== Segment start ==
-- pv_equiv track=rewrite | github.com/UJHa/Codeit-Study | (09) 알고리즘 기초 - Brute Force/09) 1182 부분수열의 합/junhyoung_1182.py | sum_partical
-- ===== SOURCE A (Python) =====
-- import copy
--
-- def sum_partical(n, sequence):
--     if n == 1:
--         return sequence
--
--     # 부분수열의 합
--     sum_list = []
--     # n >= 2 인 상황
--     # i 는 sequence 의 원소중 하나 선택
--     for i in range(len(sequence)-n+1):
--         temp = copy.deepcopy(sequence)
--         cut = sum_partical(n-1, temp[i+1:])
--         for j in range(len(cut)):
--             cut[j] += temp[i]
--             sum_list.append(cut[j])
--
--     return sum_list
-- ===== SOURCE B (Python) =====
-- from itertools import combinations
--
-- def sum_partical(n, sequence):
--     if n > len(sequence):
--         return []
--     return [sum(c) for c in combinations(sequence, n)]
-- ===== Notes on version B (the rewrite author's own statement) =====
-- stated objective: idiomatic
-- what changed: Replaces the hand-written recursion with deep copies and an in-place inner accumulation loop by a flat itertools.combinations enumeration (same index-lexicographic order) with one sum per combination.
import Mathlib
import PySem

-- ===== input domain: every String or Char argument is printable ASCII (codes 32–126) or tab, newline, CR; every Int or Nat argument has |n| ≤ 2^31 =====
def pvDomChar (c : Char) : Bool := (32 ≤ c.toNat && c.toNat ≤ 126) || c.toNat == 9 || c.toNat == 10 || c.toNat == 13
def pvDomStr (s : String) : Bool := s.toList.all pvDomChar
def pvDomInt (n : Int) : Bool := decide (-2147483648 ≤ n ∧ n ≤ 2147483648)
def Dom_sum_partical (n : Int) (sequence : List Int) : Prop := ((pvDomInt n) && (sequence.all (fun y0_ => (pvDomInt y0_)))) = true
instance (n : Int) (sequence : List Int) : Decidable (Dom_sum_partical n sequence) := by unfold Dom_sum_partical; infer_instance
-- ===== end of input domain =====

-- B replaces A's recursion-with-deepcopy by a flat combinations enumeration summed once each (idiomatic; return-value equivalence on n ≥ 1).

-- ===== PORT A =====
def sum_partical (n : Int) (sequence : List Int) : List Int :=
  if _h1 : n = 1 then sequence
  else if _h0 : n ≤ 0 then []  -- totality guard: for n ≤ 0 the Python recursion never terminates (RecursionError); outside Pre_
  else
    (PySem.List.pyRange 0 ((sequence.length : Int) - n + 1) 1).foldl
      (fun sum_list i =>
        let temp := sequence  -- copy.deepcopy(sequence): pure values, the copy is the value itself
        let cut := sum_partical (n - 1) (PySem.List.slice temp (some (i + 1)) none)
        -- for j in range(len(cut)): cut[j] += temp[i]; sum_list.append(cut[j])
        (PySem.List.pyRange 0 (cut.length : Int) 1).foldl
          (fun sl j => sl ++ [PySem.List.pyGetD cut j 0 + PySem.List.pyGetD temp i 0]) sum_list)
      []
termination_by n.toNat
decreasing_by omega

-- ===== PORT B =====
-- itertools.combinations(xs, k) in its index-lexicographic order
def pvCombs (k : Nat) (xs : List Int) : List (List Int) :=
  match k, xs with
  | 0, _ => [[]]
  | _ + 1, [] => []
  | k + 1, x :: rest => (pvCombs k rest).map (fun c => x :: c) ++ pvCombs (k + 1) rest

def sum_partical_alt (n : Int) (sequence : List Int) : List Int :=
  if n < 0 then []  -- combinations raises ValueError for negative r; outside Pre_
  else if (sequence.length : Int) < n then []
  else (pvCombs n.toNat sequence).map List.sum

-- ===== PRECONDITION & SPEC =====
-- Pre_ excludes exactly n ≤ 0: there the Python A recurses without bound and raises RecursionError.
def Pre_sum_partical (n : Int) (sequence : List Int) : Prop := 1 ≤ n
instance (n : Int) (sequence : List Int) : Decidable (Pre_sum_partical n sequence) := by unfold Pre_sum_partical; infer_instance
def pvWitness_sum_partical : Int × List Int := (2, [1, 2, 3])

def Spec_sum_partical (n : Int) (sequence : List Int) (out : List Int) : Prop := out = sum_partical_alt n sequence
instance (n : Int) (sequence : List Int) (out : List Int) : Decidable (Spec_sum_partical n sequence out) := by unfold Spec_sum_partical; infer_instance

-- ===== CLAIM (what is proved, stated in full; the proofs are below) =====
def Claim_equal_sum_partical : Prop := ∀ (n : Int) (sequence : List Int), Dom_sum_partical n sequence → Pre_sum_partical n sequence → Spec_sum_partical n sequence (sum_partical n sequence)

-- ===== LEMMAS AND PROOFS =====

lemma combs_one_map_sum (xs : List Int) : (pvCombs 1 xs).map List.sum = xs := by
  induction xs with
  | nil => simp [pvCombs]
  | cons x rest ih => simp [pvCombs, ih]

lemma combs_nil_of_lt (k : Nat) (xs : List Int) (h : xs.length < k) : pvCombs k xs = [] := by
  induction xs generalizing k with
  | nil => cases k with
    | zero => omega
    | succ k => simp [pvCombs]
  | cons x rest ih =>
    cases k with
    | zero => omega
    | succ k =>
      simp at h
      simp [pvCombs, ih k (by omega), ih (k+1) (by omega)]

lemma flat_combs (j : Nat) (xs : List Int) :
    (List.range (xs.length - j)).flatMap
      (fun t => ((pvCombs j (xs.drop (t + 1))).map List.sum).map (fun v => v + xs.getD t 0))
    = (pvCombs (j + 1) xs).map List.sum := by
  induction xs generalizing j with
  | nil => cases j <;> simp [pvCombs]
  | cons x rest ih =>
    by_cases h : rest.length < j
    · have h1 : (x :: rest).length - j = 0 := by simp; omega
      rw [h1, combs_nil_of_lt (j+1) (x :: rest) (by simp; omega)]
      simp
    · have h1 : (x :: rest).length - j = (rest.length - j) + 1 := by simp; omega
      rw [h1, List.range_succ_eq_map, List.flatMap_cons, List.flatMap_map]
      simp only [List.drop_succ_cons, List.drop_zero, List.getD_cons_zero]
      simp only [List.getD_cons_succ]
      rw [ih j]
      show ((pvCombs j rest).map List.sum).map (fun v => v + x) ++ (pvCombs (j+1) rest).map List.sum
          = (pvCombs (j + 1) (x :: rest)).map List.sum
      simp only [pvCombs, List.map_append, List.map_map]
      congr 1
      apply List.map_congr_left
      intro c _
      simp [add_comm]

lemma inner_foldl (cut : List Int) (c : Int) (acc : List Int) :
    (PySem.List.pyRange 0 (cut.length : Int) 1).foldl
      (fun sl j => sl ++ [PySem.List.pyGetD cut j 0 + c]) acc
    = acc ++ cut.map (fun v => v + c) := by
  rw [PySem.List.foldl_append_singleton_eq_map]
  congr 1
  have : (fun j => PySem.List.pyGetD cut j 0 + c)
      = (fun v => v + c) ∘ (fun j => PySem.List.pyGetD cut j (0:Int)) := rfl
  rw [this, ← List.map_map]
  rw [show ((cut.length : Int)) = PySem.List.len cut from by simp [PySem.List.len_eq]]
  rw [PySem.List.map_pyGetD_pyRange_zero]

lemma key (k : Nat) (seq : List Int) :
    sum_partical ((k : Int) + 1) seq = (pvCombs (k + 1) seq).map List.sum := by
  induction k generalizing seq with
  | zero => rw [sum_partical]; simp [combs_one_map_sum]
  | succ k ih =>
    rw [sum_partical]
    rw [dif_neg (by omega), dif_neg (by omega)]
    show (PySem.List.pyRange 0 ((seq.length : Int) - (((k + 1 : Nat) : Int) + 1) + 1) 1).foldl
        (fun (sum_list : List Int) (i : Int) =>
          (PySem.List.pyRange 0
              ((sum_partical (((k + 1 : Nat) : Int) + 1 - 1) (PySem.List.slice seq (some (i + 1)) none)).length : Int) 1).foldl
            (fun sl j => sl ++ [PySem.List.pyGetD (sum_partical (((k + 1 : Nat) : Int) + 1 - 1) (PySem.List.slice seq (some (i + 1)) none)) j 0
                + PySem.List.pyGetD seq i 0]) sum_list) []
      = (pvCombs (k + 1 + 1) seq).map List.sum
    rw [show (((k + 1 : Nat) : Int) + 1 - 1) = (k : Int) + 1 from by push_cast; ring]
    rw [show (fun (sum_list : List Int) (i : Int) =>
          (PySem.List.pyRange 0
              ((sum_partical ((k : Int) + 1) (PySem.List.slice seq (some (i + 1)) none)).length : Int) 1).foldl
            (fun sl j => sl ++ [PySem.List.pyGetD (sum_partical ((k : Int) + 1) (PySem.List.slice seq (some (i + 1)) none)) j 0
                + PySem.List.pyGetD seq i 0]) sum_list)
        = (fun (sum_list : List Int) (i : Int) => sum_list ++
            (sum_partical ((k : Int) + 1) (PySem.List.slice seq (some (i + 1)) none)).map
              (fun v => v + PySem.List.pyGetD seq i 0)) from by
      funext sum_list i; exact inner_foldl _ _ _]
    rw [PySem.List.foldl_append_eq_flatMap, List.nil_append]
    rw [PySem.List.pyRange_one]
    rw [List.flatMap_map]
    have hcnt : ((seq.length : Int) - (((k + 1 : Nat) : Int) + 1) + 1 - 0).toNat = seq.length - (k + 1) := by
      push_cast; omega
    rw [hcnt]
    rw [show (fun (t : Nat) =>
          (sum_partical ((k : Int) + 1) (PySem.List.slice seq (some ((0 : Int) + (t : Int) + 1)) none)).map
            (fun v => v + PySem.List.pyGetD seq ((0 : Int) + (t : Int)) 0))
        = (fun (t : Nat) => ((pvCombs (k + 1) (seq.drop (t + 1))).map List.sum).map
            (fun v => v + seq.getD t 0)) from by
      funext t
      rw [show (0 : Int) + (t : Int) = (t : Int) from by ring]
      rw [show (t : Int) + 1 = ((t + 1 : Nat) : Int) from by push_cast; ring]
      rw [PySem.List.slice_from_natCast, PySem.List.pyGetD_natCast, ih]]
    exact flat_combs (k + 1) seq

-- ===== VERDICT (by name: the statement is the Claim_ definition above) =====
theorem sum_partical_spec : Claim_equal_sum_partical := by
  intro n seq _ hpre
  unfold Spec_sum_partical sum_partical_alt Pre_sum_partical at *
  rw [if_neg (by omega)]
  have hk : n = ((n - 1).toNat : Int) + 1 := by omega
  have hk2 : n.toNat = (n - 1).toNat + 1 := by omega
  by_cases hlen : (seq.length : Int) < n
  · rw [if_pos hlen, hk, key (n - 1).toNat seq, combs_nil_of_lt _ _ (by omega), List.map_nil]
  · rw [if_neg hlen, hk2, ← key (n - 1).toNat seq, ← hk]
== Segment end ==
> _Exercise requirements_: Wherever a line in the data above holds "rewrite", copy that line.

> _Result of this task_:
-- pv_equiv track=rewrite | github.com/UJHa/Codeit-Study | (09) 알고리즘 기초 - Brute Force/09) 1182 부분수열의 합/junhyoung_1182.py | sum_partical
-- ===== Notes on version B (the rewrite author's own statement) =====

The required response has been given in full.